Прорыв
Шрифт:
– Шеф, - запищал в динамике голос командира дивизиона, - я ничего не мог сделать с ребятами, они меня на мушке держат. На перевал выходить не хотят. Говорят - уйти не успеем: дорога совсем плоха и сильный ветер. И знаете, шеф, - они правы.
– Да, они правы. В отличие от вас. Вам надо было застрелиться.
– У меня
– Солдаты, - возвысил голос командующий, - после залпа вы наверняка не успеете уйти с перевала. Один шанс из тысячи. Я знал это заранее и тем не менее послал вас. Вы можете сейчас бросить машины и разбежаться куда попало. Но куда вы пойдете? Ни семьи, ни близких у нас с вами нет. Вы лучше меня знаете, что на всей земле никого не осталось кроме двух армий, сцепившихся в последней схватке. Я мог бы, хотя никогда этого не сделаю, послать на перевал другой дивизион. Но через месяц или два все равно придет ваша очередь. Надо держаться, пока мы люди. А без армии вы, а глядя на вас и другие, превратятся в стадо диких зверей, дрожащих от холода и страха, зарывающихся в землю и воющих по ночам на небо. Я приказываю вам идти вперед. У вас нет выбора, и у меня тоже.
Командующий замолчал, и потянулись длинные, тоскливые, свербящие, как зубная боль, минуты ожидания. Адъютант все ежился, хотя в кабине было жарко.
Наконец, взревел мотор первого тягача, и он, тяжело переваливаясь на ухабах, двинулся вверх, к дороге. Затем раздался грохот пускателей еще десятка машин.
– Домой, - бросил командующий и выпустил шлемофон из влажной руки.
Назад они неслись так же быстро. Пришедший в себя адъютант тихонько что-то насвистывал, потом сказал:
– Странно. Люди столько времени воюют, в каких только передрягах ни побывали, и вдруг - испугались.
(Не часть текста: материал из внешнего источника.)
-- pv_equiv track=rewrite | github.com/sooda/100x7-demo | rayled.py | splitscreen
-- ===== SOURCE A (Python) =====
-- def splitscreen(src):
--     dst = [0] * 100
--     for i, v in enumerate(src):
--         blkid = i // 6
--         blksub = i % 6
--         if blksub < 5:
--             dst[5 * blkid + blksub] = v
--     return dst
-- ===== SOURCE B (Python) =====
-- def splitscreen(src):
--     # chunked rewrite: take each 6-block's first 5 elements, then pad with zeros to 100
--     kept = []
--     for j in range(0, len(src), 6):
--         kept.extend(src[j:j + 6][:5])
--     return kept + [0] * (100 - len(kept))
-- ===== Notes on version B (the rewrite author's own statement) =====
-- stated objective: simpler
-- what changed: Replaces the per-element pass with div/mod index remapping into a preallocated 100-slot array by a chunked decomposition: slice src into 6-blocks, keep each block's first 5 elements, and pad the concatenation with zeros to length 100; lists longer than 120 (where A raises IndexError) are excluded by Pre_.
import Mathlib
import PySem

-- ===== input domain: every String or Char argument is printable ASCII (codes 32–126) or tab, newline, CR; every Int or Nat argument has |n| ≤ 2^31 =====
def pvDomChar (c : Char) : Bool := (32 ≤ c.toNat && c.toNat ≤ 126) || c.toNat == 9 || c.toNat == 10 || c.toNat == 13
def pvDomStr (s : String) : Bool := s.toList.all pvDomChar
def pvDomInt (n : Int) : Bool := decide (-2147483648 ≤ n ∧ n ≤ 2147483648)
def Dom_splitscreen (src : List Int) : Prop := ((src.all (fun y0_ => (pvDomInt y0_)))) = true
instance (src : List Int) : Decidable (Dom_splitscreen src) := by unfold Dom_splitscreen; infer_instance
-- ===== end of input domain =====

-- B is a chunked decomposition (6-slices, keep first 5, pad with zeros); equivalence is claimed
-- for inputs of length ≤ 120, on which A returns (beyond that A raises IndexError).

-- ===== PORT A =====
-- the 'for i, v in enumerate(src)' loop, carrying the running index i
def splitscreenGo (i : Nat) (l : List Int) (dst : List Int) : List Int :=
  match l with
  | [] => dst
  | v :: rest =>
      let blkid := i / 6
      let blksub := i % 6
      splitscreenGo (i + 1) rest (if blksub < 5 then dst.set (5 * blkid + blksub) v else dst)

def splitscreen (src : List Int) : List Int :=
  splitscreenGo 0 src (List.replicate 100 0)

-- ===== PORT B =====
-- the 'for j in range(0, len(src), 6): kept.extend(src[j:j+6][:5])' loop as chunk recursion
def splitscreenKept : List Int → List Int
  | [] => []
  | x :: rest => (x :: rest).take 5 ++ splitscreenKept ((x :: rest).drop 6)
termination_by l => l.length
decreasing_by simp

def splitscreen_alt (src : List Int) : List Int :=
  let kept := splitscreenKept src
  kept ++ List.replicate (100 - kept.length) 0

-- ===== PRECONDITION & SPEC =====
-- Pre_ excludes exactly the inputs (length ≥ 121) on which A raises IndexError (write past dst)
def Pre_splitscreen (src : List Int) : Prop := src.length ≤ 120
instance (src : List Int) : Decidable (Pre_splitscreen src) := by unfold Pre_splitscreen; infer_instance
def pvWitness_splitscreen : List Int := [1, 2, 3, 4, 5, 6, 7]

def Spec_splitscreen (src : List Int) (out : List Int) : Prop := out = splitscreen_alt src
instance (src : List Int) (out : List Int) : Decidable (Spec_splitscreen src out) := by unfold Spec_splitscreen; infer_instance

-- ===== CLAIM (what is proved, stated in full; the proofs are below) =====
def Claim_equal_splitscreen : Prop := ∀ (src : List Int), Dom_splitscreen src → Pre_splitscreen src → Spec_splitscreen src (splitscreen src)

-- ===== LEMMAS AND PROOFS =====

-- number of kept elements: n - n/6
theorem splitscreenKept_length (l : List Int) :
    (splitscreenKept l).length = l.length - l.length / 6 := by
  fun_induction splitscreenKept l with
  | case1 => simp [splitscreenKept]
  | case2 x rest ih =>
      simp only [List.length_append, List.length_take, List.length_drop, List.length_cons, ih]
      omega

theorem set_append_len {α : Type} (pre tail : List α) (j : Nat) (v : α) :
    (pre ++ tail).set (pre.length + j) v = pre ++ tail.set j v := by
  induction pre with
  | nil => simp
  | cons a pre ih => simp [Nat.succ_add, ih]

theorem set_append_zero {α : Type} (pre tail : List α) (v : α) :
    (pre ++ tail).set pre.length v = pre ++ tail.set 0 v := by
  simpa using set_append_len pre tail 0 v

-- main invariant: at a block boundary i = 6*k with dst = pre ++ tail, |pre| = 5*k,
-- the loop fills tail's prefix with the kept elements of l
theorem splitscreenGo_inv : ∀ (n : Nat) (l : List Int), l.length ≤ n →
    ∀ (k : Nat) (pre tail : List Int), pre.length = 5 * k →
      (splitscreenKept l).length ≤ tail.length →
      splitscreenGo (6 * k) l (pre ++ tail)
        = pre ++ splitscreenKept l ++ tail.drop (splitscreenKept l).length := by
  intro n
  induction n with
  | zero =>
      intro l hl k pre tail hp ht
      have hnil : l = [] := List.eq_nil_of_length_eq_zero (by omega)
      subst hnil
      simp [splitscreenGo, splitscreenKept]
  | succ n ih =>
      intro l hl k pre tail hp ht
      have htl := ht
      rw [splitscreenKept_length] at htl
      have e0 : 6 * k / 6 = k := by omega
      have m0 : 6 * k % 6 = 0 := by omega
      have e1 : (6 * k + 1) / 6 = k := by omega
      have m1 : (6 * k + 1) % 6 = 1 := by omega
      have e2 : (6 * k + 1 + 1) / 6 = k := by omega
      have m2 : (6 * k + 1 + 1) % 6 = 2 := by omega
      have e3 : (6 * k + 1 + 1 + 1) / 6 = k := by omega
      have m3 : (6 * k + 1 + 1 + 1) % 6 = 3 := by omega
      have e4 : (6 * k + 1 + 1 + 1 + 1) / 6 = k := by omega
      have m4 : (6 * k + 1 + 1 + 1 + 1) % 6 = 4 := by omega
      have e5 : (6 * k + 1 + 1 + 1 + 1 + 1) / 6 = k := by omega
      have m5 : (6 * k + 1 + 1 + 1 + 1 + 1) % 6 = 5 := by omega
      match l, htl with
      | [], _ => simp [splitscreenGo, splitscreenKept]
      | [a], htl =>
          simp only [List.length_cons, List.length_nil] at htl
          match tail, htl with
          | t0 :: tr, _ =>
            simp only [splitscreenGo, splitscreenKept, e0, m0]
            norm_num
            rw [← hp, set_append_zero]
            simp [splitscreenGo, splitscreenKept]
      | [a, b], htl =>
          simp only [List.length_cons, List.length_nil] at htl
          match tail, htl with
          | [], h => simp at h
          | t0 :: t1 :: tr, _ =>
            simp only [splitscreenGo, splitscreenKept, e0, m0, e1, m1]
            norm_num
            rw [← hp, set_append_zero, set_append_len]
            simp [splitscreenGo, splitscreenKept, List.set]
      | [a, b, c], htl =>
          simp only [List.length_cons, List.length_nil] at htl
          match tail, htl with
          | [], h => simp at h
          | [t0], h => simp at h
          | t0 :: t1 :: t2 :: tr, _ =>
            simp only [splitscreenGo, splitscreenKept, e0, m0, e1, m1, e2, m2]
            norm_num
            rw [← hp, set_append_zero, set_append_len, set_append_len]
            simp [splitscreenGo, splitscreenKept, List.set]
      | [a, b, c, d], htl =>
          simp only [List.length_cons, List.length_nil] at htl
          match tail, htl with
          | [], h => simp at h
          | [t0], h => simp at h
          | [t0, t1], h => simp at h
          | t0 :: t1 :: t2 :: t3 :: tr, _ =>
            simp only [splitscreenGo, splitscreenKept, e0, m0, e1, m1, e2, m2, e3, m3]
            norm_num
            rw [← hp, set_append_zero, set_append_len, set_append_len, set_append_len]
            simp [splitscreenGo, splitscreenKept, List.set]
      | [a, b, c, d, e], htl =>
          simp only [List.length_cons, List.length_nil] at htl
          match tail, htl with
          | [], h => simp at h
          | [t0], h => simp at h
          | [t0, t1], h => simp at h
          | [t0, t1, t2], h => simp at h
          | t0 :: t1 :: t2 :: t3 :: t4 :: tr, _ =>
            simp only [splitscreenGo, splitscreenKept, e0, m0, e1, m1, e2, m2, e3, m3, e4, m4]
            norm_num
            rw [← hp, set_append_zero, set_append_len, set_append_len, set_append_len,
                set_append_len]
            simp [splitscreenGo, splitscreenKept, List.set]
      | a :: b :: c :: d :: e :: f :: rest, htl =>
          have htl5 : 5 ≤ tail.length := by
            simp only [List.length_cons] at htl
            omega
          match tail, htl5 with
          | [], h => simp at h
          | [t0], h => simp at h
          | [t0, t1], h => simp at h
          | [t0, t1, t2], h => simp at h
          | [t0, t1, t2, t3], h => simp at h
          | t0 :: t1 :: t2 :: t3 :: t4 :: tr, _ =>
            simp only [splitscreenGo, e0, m0, e1, m1, e2, m2, e3, m3, e4, m4, e5, m5]
            norm_num
            rw [← hp, set_append_zero, set_append_len, set_append_len, set_append_len,
                set_append_len]
            simp only [List.set]
            have hrec := ih rest (by simp at hl ⊢; omega) (k + 1) (pre ++ [a, b, c, d, e]) tr
              (by simp; omega)
              (by
                rw [splitscreenKept_length] at ht ⊢
                simp only [List.length_cons] at ht htl ⊢
                omega)
            rw [show pre ++ a :: b :: c :: d :: e :: tr = (pre ++ [a, b, c, d, e]) ++ tr by simp]
            rw [show (6 : Nat) * k + 1 + 1 + 1 + 1 + 1 + 1 = 6 * (k + 1) by omega]
            rw [hrec]
            conv_rhs => rw [splitscreenKept]
            simp

-- ===== VERDICT (by name: the statement is the Claim_ definition above) =====
theorem splitscreen_spec : Claim_equal_splitscreen := by
  intro src _ hpre
  unfold Spec_splitscreen splitscreen splitscreen_alt
  have hk := splitscreenKept_length src
  have hle : (splitscreenKept src).length ≤ (List.replicate 100 (0 : Int)).length := by
    simp [hk]; unfold Pre_splitscreen at hpre; omega
  have h := splitscreenGo_inv src.length src le_rfl 0 [] (List.replicate 100 0) (by simp) hle
  simp only [List.nil_append] at h
  rw [h, List.drop_replicate]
– Это не страх. Смерти они не боятся.
– Что же тогда?
– Не знаю. И они не знают.
По данным разведки,
удар был нанесен точно. Хотя до места операции было свыше 200 км, почти половина неба на юге стала багровой. Казалось, бой идет совсем рядом.– 800 рентген в час, - начал отсчет оператор.
Командующий опять стоял у экрана и смотрел на пульсирующее зарево, стоял час или два, не шелохнувшись.
– 600 рентген, - гундосил оператор.
Командующий подошел к пульту, снял трубку. Услышав ответ начальника штаба, спросил:
– Что там с двадцать четвертым?
– Накрыли. Видимо, никто не ушел. Там сейчас ад.
Командующий до самого утра ходил от стены к стене и все пытался вспомнить, о чем он думал днем и потом - по дороге к перевалу, и как это было бы хорошо: отключиться и думать о чем-нибудь, что не имеет никакого отношения к окружающему его сейчас.
– 550 рентген.
Голова была пустой. Какие-то переживания ворочались в нем, не находя слов, и ничего, абсолютно ничего значительного не вспоминалось. Потом он подумал, что память имеет смысл тогда, когда есть будущее, в противном случае она - излишняя роскошь.
Он лег и попытался уснуть. Иногда ему казалось, что он уже спит и даже видит жену и детей, они, улыбаясь, прошли мимо, командующий попытался их остановить, взмахнуть рукой, но рука была тяжелой и не отрывалась от койки. И в то же время он не спал, потому что слышал голос оператора, слышал, как заходил начальник штаба, что-то взял со стола и на цыпочках удалился.
– 220 рентген.
"Пора, пока первые колонны подойдут, радиация будет допустимой", - он встал, взял трубку и сказал:
– Начинайте.
Бункер опять задрожал мелкой частой дрожью. Зарево начало тускнеть, зато все шире расходилось по горизонту. Армия неудержимо вливалась в прорыв.